Vaquita Energy, founded in 2024 and based in San Francisco, has posted a single, declarative sentence on its public website: it is building “Energy Orchestration Infrastructure for AI Factory” [Vaquita Energy, 2024]. The ambition is clear, if the details are not. The company aims to sit above the proprietary controllers from equipment manufacturers and coordinate a heterogeneous mix of on-site power assets,battery storage, gas generators, solar, and wind,to serve the highly variable and immense loads of modern AI compute clusters [Vaquita Energy, 2024]. In essence, it is a traffic control system for electrons, where the destination is a rack of GPUs.

The Coordination Wedge

The bet is that AI data centers are becoming their own microgrids. As power demands push beyond what local utilities can reliably deliver, operators are building behind-the-meter generation and storage. The problem is that these systems,a battery from Tesla, a turbine from Mitsubishi, a solar array from a third installer,don’t naturally talk to each other, or to the compute workload scheduler. Vaquita’s proposed platform would be the hardware-agnostic layer that does, attempting to reduce system stress, improve overall efficiency, and, crucially, guarantee uptime [F4, 2024]. The value isn’t in selling the batteries or panels, but in the software that makes the whole ensemble cheaper and more reliable to operate.

An Early and Quiet Start

Public information is exceptionally sparse. The company is at the pre-seed stage, with no announced funding rounds or named investors. The founder is Ami Zou, whose background includes studies in algorithms and internet protocol [1, 2026]. There are no listed customers, case studies, or partners. This places Vaquita in a category of pure, early-stage ambition, sharing a conceptual space with industrial giants like Mitsubishi Power Americas and Hitachi Energy, but approaching from a software-integration angle rather than a hardware-sales one.

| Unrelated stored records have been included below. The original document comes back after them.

lemma isqrtNewton_eq (x : Int) (hx : 1 ≤ x) :
    isqrtNewton x = (Nat.sqrt x.toNat : Int) := by
  obtain ⟨hs1, _, _⟩ := sqrt_facts x hx
  have hxn : ((x.toNat : Int)) = x := Int.toNat_of_nonneg (by omega)
  have hsx : (Nat.sqrt x.toNat : Int) ≤ x := by
    have := Nat.sqrt_le_self x.toNat
    calc (Nat.sqrt x.toNat : Int) ≤ ((x.toNat : Int)) := by exact_mod_cast this
      _ = x := hxn
  exact isqrtLoop_eq x hx x.toNat x hsx (by omega)

-- ===== B loop characterisation =====
lemma fabAltLoop_eq (x : Int) (hx : 1 ≤ x) :
    ∀ k : Nat, 1 ≤ k → fabAltLoop x k (k : Int) = some (dig x (bestDiv x k : Int)) := by
  intro k
  induction k with
  | zero => omega
  | succ m ih =>
    intro _
    rw [fabAltLoop]
    have hdvd : PySem.Int.mod x ((m + 1 : Nat) : Int) = 0 ↔ (m + 1) ∣ x.toNat := by
      rw [PySem.Int.mod_eq_zero_iff_dvd,
          int_dvd_iff_toNat x ((m + 1 : Nat) : Int) (by omega) (by positivity)]
      simp
    by_cases h : (m + 1) ∣ x.toNat
    · rw [if_pos (hdvd.2 h)]
      unfold bestDiv
      rw [Nat.findGreatest_succ, if_pos h]
      rfl
    · rw [if_neg (fun hc => h (hdvd.1 hc))]
      have hm : 1 ≤ m := by
        by_contra hm0
        have : m = 0 := by omega
        subst this
        exact h (one_dvd _)
      have hcast : ((m + 1 : Nat) : Int) - 1 = (m : Int) := by push_cast; ring
      rw [hcast, ih hm]
      unfold bestDiv
      rw [Nat.findGreatest_succ, if_neg h]

-- ===== A loop characterisation =====
-- accumulator invariant: when the loop is about to process i (2 ≤ i, all j < i already
-- processed, i.e. (i-1)*(i-2) < x), the accumulator is dig x (bestDiv x (i-1)) and the loop
-- returns dig x (bestDiv x (sqrt x)).
lemma fabLoop_eq (x : Int) (hx : 2 ≤ x) :
    ∀ (g : Nat) (i : Int), ((Nat.sqrt x.toNat : Int) + 2 - i).toNat ≤ g → 2 ≤ i →
      (i - 1) * (i - 2) < x →
      fabLoop x (x + 1 - i).toNat i (dig x (bestDiv x (i - 1).toNat : Int)) =
        some (dig x (bestDiv x (Nat.sqrt x.toNat) : Int)) := by
  obtain ⟨hs1, hs2, hs3⟩ := sqrt_facts x (by omega)
  set s : Int := (Nat.sqrt x.toNat : Int) with hsdef
  have hsnat : s.toNat = Nat.sqrt x.toNat := by simp [hsdef]
  -- shared fact: if the return test fires at i, the accumulator already holds the answer
  have ans_done : ∀ i : Int, 2 ≤ i → (i - 1) * (i - 2) < x → x ≤ i * (i - 1) →
      bestDiv x (i - 1).toNat = bestDiv x (Nat.sqrt x.toNat) := by
    intro i hi2 hlt hle
    have hige : s ≤ i - 1 := by
      by_contra hc
      push_neg at hc
      have : i ≤ s := by omega
      nlinarith
    have hile : i - 1 ≤ s + 1 := by
      by_contra hc
      push_neg at hc
      nlinarith
    rcases (by omega : i - 1 = s ∨ i - 1 = s + 1) with he | he
    · have : (i - 1).toNat = Nat.sqrt x.toNat := by omega
      rw [this]
    · have hnd : ¬ (Nat.sqrt x.toNat + 1) ∣ x.toNat := by
        intro hdvd
        have hcast : ((x.toNat : Int)) = x := Int.toNat_of_nonneg (by omega)
        have hnat : x.toNat ≤ (Nat.sqrt x.toNat + 1) * Nat.sqrt x.toNat := by
          have h := div_gt_sqrt x.toNat (Nat.sqrt x.toNat + 1) (by omega) hdvd (by omega)
          simpa using h
        have hint : x ≤ (s + 1) * s := by
          calc x = ((x.toNat : Int)) := hcast.symm
            _ ≤ (((Nat.sqrt x.toNat + 1) * Nat.sqrt x.toNat : Nat) : Int) := by exact_mod_cast hnat
            _ = (s + 1) * s := by push_cast; ring
        nlinarith
      have : (i - 1).toNat = Nat.sqrt x.toNat + 1 := by omega
      rw [this]
      unfold bestDiv
      rw [Nat.findGreatest_succ, if_neg hnd]
  intro g
  induction g with
  | zero =>
    intro i hfuel hi2 hlt
    -- fuel bound forces i ≥ s + 2, and then the return test fires immediately
    have hige : s + 2 ≤ i := by omega
    have hret : x ≤ i * (i - 1) := by nlinarith
    have hix : i ≤ x := by nlinarith
    have hsplit : (x + 1 - i).toNat = (x + 1 - (i + 1)).toNat + 1 := by omega
    rw [hsplit, fabLoop, if_pos ((ceil_lt_iff x i (by omega)).2 hret), ans_done i hi2 hlt hret]
  | succ g ih =>
    intro i hfuel hi2 hlt
    have hix : i ≤ x := by nlinarith
    have hsplit : (x + 1 - i).toNat = (x + 1 - (i + 1)).toNat + 1 := by omega
    rw [hsplit, fabLoop]
    by_cases hret : x ≤ i * (i - 1)
    · rw [if_pos ((ceil_lt_iff x i (by omega)).2 hret), ans_done i hi2 hlt hret]
    · rw [if_neg (fun hc => hret ((ceil_lt_iff x i (by omega)).1 hc))]
      push_neg at hret
      have hisle : i ≤ s + 1 := by
        by_contra hc
        push_neg at hc
        nlinarith
      have hdvd : PySem.Int.mod x i = 0 ↔ i.toNat ∣ x.toNat := by
        rw [PySem.Int.mod_eq_zero_iff_dvd, int_dvd_iff_toNat x i (by omega) (by omega)]
      have hit : i.toNat = (i - 1).toNat + 1 := by omega
      have hacc :
          (if PySem.Int.mod x i = 0
           then PySem.Str.len (PySem.Int.toStr (PySem.Int.truncdiv x i))
           else dig x (bestDiv x (i - 1).toNat : Int)) = dig x (bestDiv x i.toNat : Int) := by
        by_cases hd : i.toNat ∣ x.toNat
        · rw [if_pos (hdvd.2 hd), hit]
          unfold bestDiv
          rw [Nat.findGreatest_succ, if_pos (by rw [← hit]; exact hd)]
          have hcast : (((i - 1).toNat + 1 : Nat) : Int) = i := by push_cast; omega
          rw [hcast, trunc_eq_floor x i (by omega) (by omega)]
          rfl
        · rw [if_neg (fun hc => hd (hdvd.1 hc)), hit]
          unfold bestDiv
          rw [Nat.findGreatest_succ, if_neg (by rw [← hit]; exact hd)]
      rw [hacc]
      have hi1 : i + 1 - 1 = i := by ring
      have := ih (i + 1) (by omega) (by omega) (by nlinarith)
      rw [hi1] at this
      rwa [hit] at this ⊢
-- pv_equiv track=rewrite | github.com/bibleman-stan/readers-gnt | scripts/apply_vocative_rule.py | group_consecutive
-- ===== SOURCE A (Python) =====
-- def group_consecutive(words_list):
--     """Group consecutive vocative words (gap <= 2) into phrases."""
--     if not words_list:
--         return []
--     groups = []
--     cur = [words_list[0]]
--     for i in range(1, len(words_list)):
--         if words_list[i][0] - cur[-1][0] <= 2:
--             cur.append(words_list[i])
--         else:
--             groups.append([w for _, w in cur])
--             cur = [words_list[i]]
--     groups.append([w for _, w in cur])
--     return groups
-- ===== SOURCE B (Python) =====
-- def _take_run(prev, rest):
--     """Longest prefix of rest chained to prev by index gaps <= 2, plus the remainder."""
--     if rest and rest[0][0] - prev[0] <= 2:
--         run, rem = _take_run(rest[0], rest[1:])
--         return [rest[0]] + run, rem
--     return [], rest
--
--
-- def group_consecutive(words_list):
--     """Group consecutive vocative words (gap <= 2) into phrases."""
--     if not words_list:
--         return []
--     head, tail = words_list[0], words_list[1:]
--     run, rest = _take_run(head, tail)
--     return [[w for _, w in [head] + run]] + group_consecutive(rest)
-- ===== Notes on version B (the rewrite author's own statement) =====
-- stated objective: alternative
-- what changed: Replaces the online accumulator loop (groups/cur state with per-element append-or-flush) by a recursive split-at-first-break decomposition: a helper peels off the maximal chained run, the function emits it as one phrase and recurses on the remainder.
import Mathlib
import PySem

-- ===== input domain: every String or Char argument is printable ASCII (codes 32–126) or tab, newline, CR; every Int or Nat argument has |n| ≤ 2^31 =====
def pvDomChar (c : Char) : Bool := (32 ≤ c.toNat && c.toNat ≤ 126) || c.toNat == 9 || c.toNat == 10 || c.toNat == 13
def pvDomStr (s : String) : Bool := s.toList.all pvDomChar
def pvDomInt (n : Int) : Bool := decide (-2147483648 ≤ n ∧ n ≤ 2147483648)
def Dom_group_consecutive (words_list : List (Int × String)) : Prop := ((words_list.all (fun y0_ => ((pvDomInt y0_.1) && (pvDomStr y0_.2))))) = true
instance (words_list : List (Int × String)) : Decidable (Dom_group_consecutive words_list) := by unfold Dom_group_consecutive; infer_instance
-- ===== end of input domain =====

-- B replaces A's online accumulator loop by a recursive split-at-first-break decomposition (same cost, alternative structure).



-- ===== PORT A =====
-- loop over words_list[1:] carrying (groups, cur); cur is always nonempty, cur[-1] read via getLastD
def gcLoop : List (Int × String) → List (List String) → List (Int × String) → List (List String)
  | [], groups, cur => groups ++ [cur.map Prod.snd]
  | x :: rest, groups, cur =>
    if x.1 - (cur.getLastD (0, "")).1 ≤ 2 then
      gcLoop rest groups (cur ++ [x])
    else
      gcLoop rest (groups ++ [cur.map Prod.snd]) [x]

def group_consecutive (words_list : List (Int × String)) : List (List String) :=
  match words_list with
  | [] => []
  | h :: t => gcLoop t [] [h]

-- ===== PORT B =====
-- helper needed by the port of B for termination (the remainder is no longer than the input)
def takeRun (prev : Int × String) : List (Int × String) → List (Int × String) × List (Int × String)
  | [] => ([], [])
  | x :: rest =>
    if x.1 - prev.1 ≤ 2 then
      (x :: (takeRun x rest).1, (takeRun x rest).2)
    else
      ([], x :: rest)

theorem takeRun_snd_len : ∀ (l : List (Int × String)) (p : Int × String), (takeRun p l).2.length ≤ l.length
  | [], p => by simp [takeRun]
  | x :: rest, p => by
    simp only [takeRun]
    split
    · have := takeRun_snd_len rest x
      simpa using Nat.le_succ_of_le this
    · simp

def group_consecutive_alt (words_list : List (Int × String)) : List (List String) :=
  match words_list with
  | [] => []
  | h :: t =>
    ((h :: (takeRun h t).1).map Prod.snd) :: group_consecutive_alt ((takeRun h t).2)
termination_by words_list.length
decreasing_by
  have := takeRun_snd_len t h
  simp
  omega

-- ===== PRECONDITION & SPEC =====
def Spec_group_consecutive (words_list : List (Int × String)) (out : List (List String)) : Prop := out = group_consecutive_alt words_list
instance (words_list : List (Int × String)) (out : List (List String)) : Decidable (Spec_group_consecutive words_list out) := by unfold Spec_group_consecutive; infer_instance

-- ===== CLAIM (what is proved, stated in full; the proofs are below) =====
def Claim_equal_group_consecutive : Prop := ∀ (words_list : List (Int × String)), Dom_group_consecutive words_list → Spec_group_consecutive words_list (group_consecutive words_list)


-- ===== LEMMAS AND PROOFS =====
theorem gcLoop_acc : ∀ (t : List (Int × String)) (groups : List (List String)) (cur : List (Int × String)),
    gcLoop t groups cur = groups ++ gcLoop t [] cur
  | [], groups, cur => by simp [gcLoop]
  | x :: rest, groups, cur => by
    simp only [gcLoop]
    split
    · rw [gcLoop_acc rest groups (cur ++ [x])]
    · rw [gcLoop_acc rest (groups ++ [cur.map Prod.snd]) [x]]
      simp only [List.nil_append]
      rw [gcLoop_acc rest [cur.map Prod.snd] [x]]
      simp

theorem gcLoop_main : ∀ (t : List (Int × String)) (cur : List (Int × String)) (p : Int × String),
    cur ≠ [] → cur.getLastD (0, "") = p →
    gcLoop t [] cur = ((cur ++ (takeRun p t).1).map Prod.snd) :: group_consecutive_alt ((takeRun p t).2)
  | [], cur, p, hne, hlast => by
    simp [gcLoop, takeRun, group_consecutive_alt]
  | x :: rest, cur, p, hne, hlast => by
    simp only [gcLoop, takeRun, hlast]
    split
    · rw [gcLoop_main rest (cur ++ [x]) x (by simp) (by simp)]
      simp
    · simp only [List.nil_append]
      rw [gcLoop_acc rest [cur.map Prod.snd] [x],
        gcLoop_main rest [x] x (by simp) (by simp)]
      have : group_consecutive_alt (x :: rest)
          = ((x :: (takeRun x rest).1).map Prod.snd) :: group_consecutive_alt ((takeRun x rest).2) := by
        simp [group_consecutive_alt]
      simp [this]

-- ===== VERDICT (by name: the statement is the Claim_ definition above) =====
theorem group_consecutive_spec : Claim_equal_group_consecutive := by
  intro ws _
  unfold Spec_group_consecutive
  match ws with
  | [] => simp [group_consecutive, group_consecutive_alt]
  | h :: t =>
    show gcLoop t [] [h] = _
    rw [gcLoop_main t [h] h (by simp) (by simp)]
    simp [group_consecutive_alt]
-- pv_equiv track=rewrite | github.com/nadavcohen98/3D-data-SAM | code_with_debugs.py | _select_diverse_points
-- ===== SOURCE A (Python) =====
-- def _select_diverse_points(x_coords, y_coords, num_points, min_distance):
--     """
--     Select a diverse set of points ensuring that each selected point is at least
--     min_distance away from the others.
--     """
--     if len(x_coords) <= num_points:
--         return list(range(len(x_coords)))
--
--     selected_indices = [len(x_coords) - 1]  # Start with the highest confidence point
--
--     while len(selected_indices) < num_points:
--         max_min_dist = -1
--         best_idx = None
--         for i in range(len(x_coords)):
--             if i in selected_indices:
--                 continue
--             # Calculate minimum distance from i to already selected points
--             dists = [((x_coords[i] - x_coords[j])**2 + (y_coords[i] - y_coords[j])**2) for j in selected_indices]
--             min_dist = min(dists)
--             if min_dist > max_min_dist:
--                 max_min_dist = min_dist
--                 best_idx = i
--         if best_idx is not None and max_min_dist >= min_distance**2:
--             selected_indices.append(best_idx)
--         else:
--             break
--     return selected_indices
-- ===== SOURCE B (Python) =====
-- def _select_diverse_points(x_coords, y_coords, num_points, min_distance):
--     n = len(x_coords)
--     if n <= num_points:
--         return list(range(n))
--     last = n - 1
--     selected = [last]
--     # incremental min-squared-distance to the selected set; -1 marks selected slots
--     mind = [(x_coords[i] - x_coords[last]) ** 2 + (y_coords[i] - y_coords[last]) ** 2
--             for i in range(n)]
--     mind[last] = -1
--     thr = min_distance ** 2
--     while len(selected) < num_points:
--         best_val = -1
--         best_idx = -1
--         for i, d in enumerate(mind):
--             if d > best_val:
--                 best_val = d
--                 best_idx = i
--         if best_val < thr:
--             break
--         selected.append(best_idx)
--         for i in range(n):
--             d = (x_coords[i] - x_coords[best_idx]) ** 2 + (y_coords[i] - y_coords[best_idx]) ** 2
--             if d < mind[i]:
--                 mind[i] = d
--         mind[best_idx] = -1
--     return selected
-- ===== Notes on version B (the rewrite author's own statement) =====
-- stated objective: faster
-- what changed: B maintains an incremental array of each point's min squared distance to the selected set, updated only against the newest selected point each round, instead of A recomputing distances to every selected point for every candidate every round.
-- outside the precondition, e.g. on _select_diverse_points([1, 2, 3], [0], 1, 0): A returns [2], B raises IndexError; on _select_diverse_points([], [], -1, 0): A returns [-1], B raises IndexError
import Mathlib
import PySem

The risks here are foundational, not incremental. The company must prove its coordination logic works safely at scale, convince risk-averse data center operators to trust a new software layer with their most critical infrastructure, and out-execute the internal teams at cloud hyperscalers who are undoubtedly working on similar problems. The absence of any public traction or technical validation means the clock is ticking to move from a declarative website to a provable product.

For a sense of the stakes, consider a single, modest AI training cluster drawing 10 megawatts. At California’s high industrial electricity rates, that’s about $35,000 a day just in power costs. If Vaquita’s orchestration can smooth demand spikes and increase the utilization of cheaper on-site storage by even 10%, it could save that cluster over $1.2 million a year. That’s the unit economics they need to prove. To succeed, Vaquita Energy must become for the on-site AI microgrid what a building management system is for a skyscraper: invisible, essential, and saving money with every decision it automates.

Sources

  1. [Vaquita Energy, 2024] Vaquita, Energy Orchestration Infrastructure for AI Factory | https://www.vaquitaenergy.com/
  2. [F4, 2024] F4 | https://f4.fund/startups/vaquitaenergy
  3. [1, 2026] Background on Ami Zou | [Source details unspecified]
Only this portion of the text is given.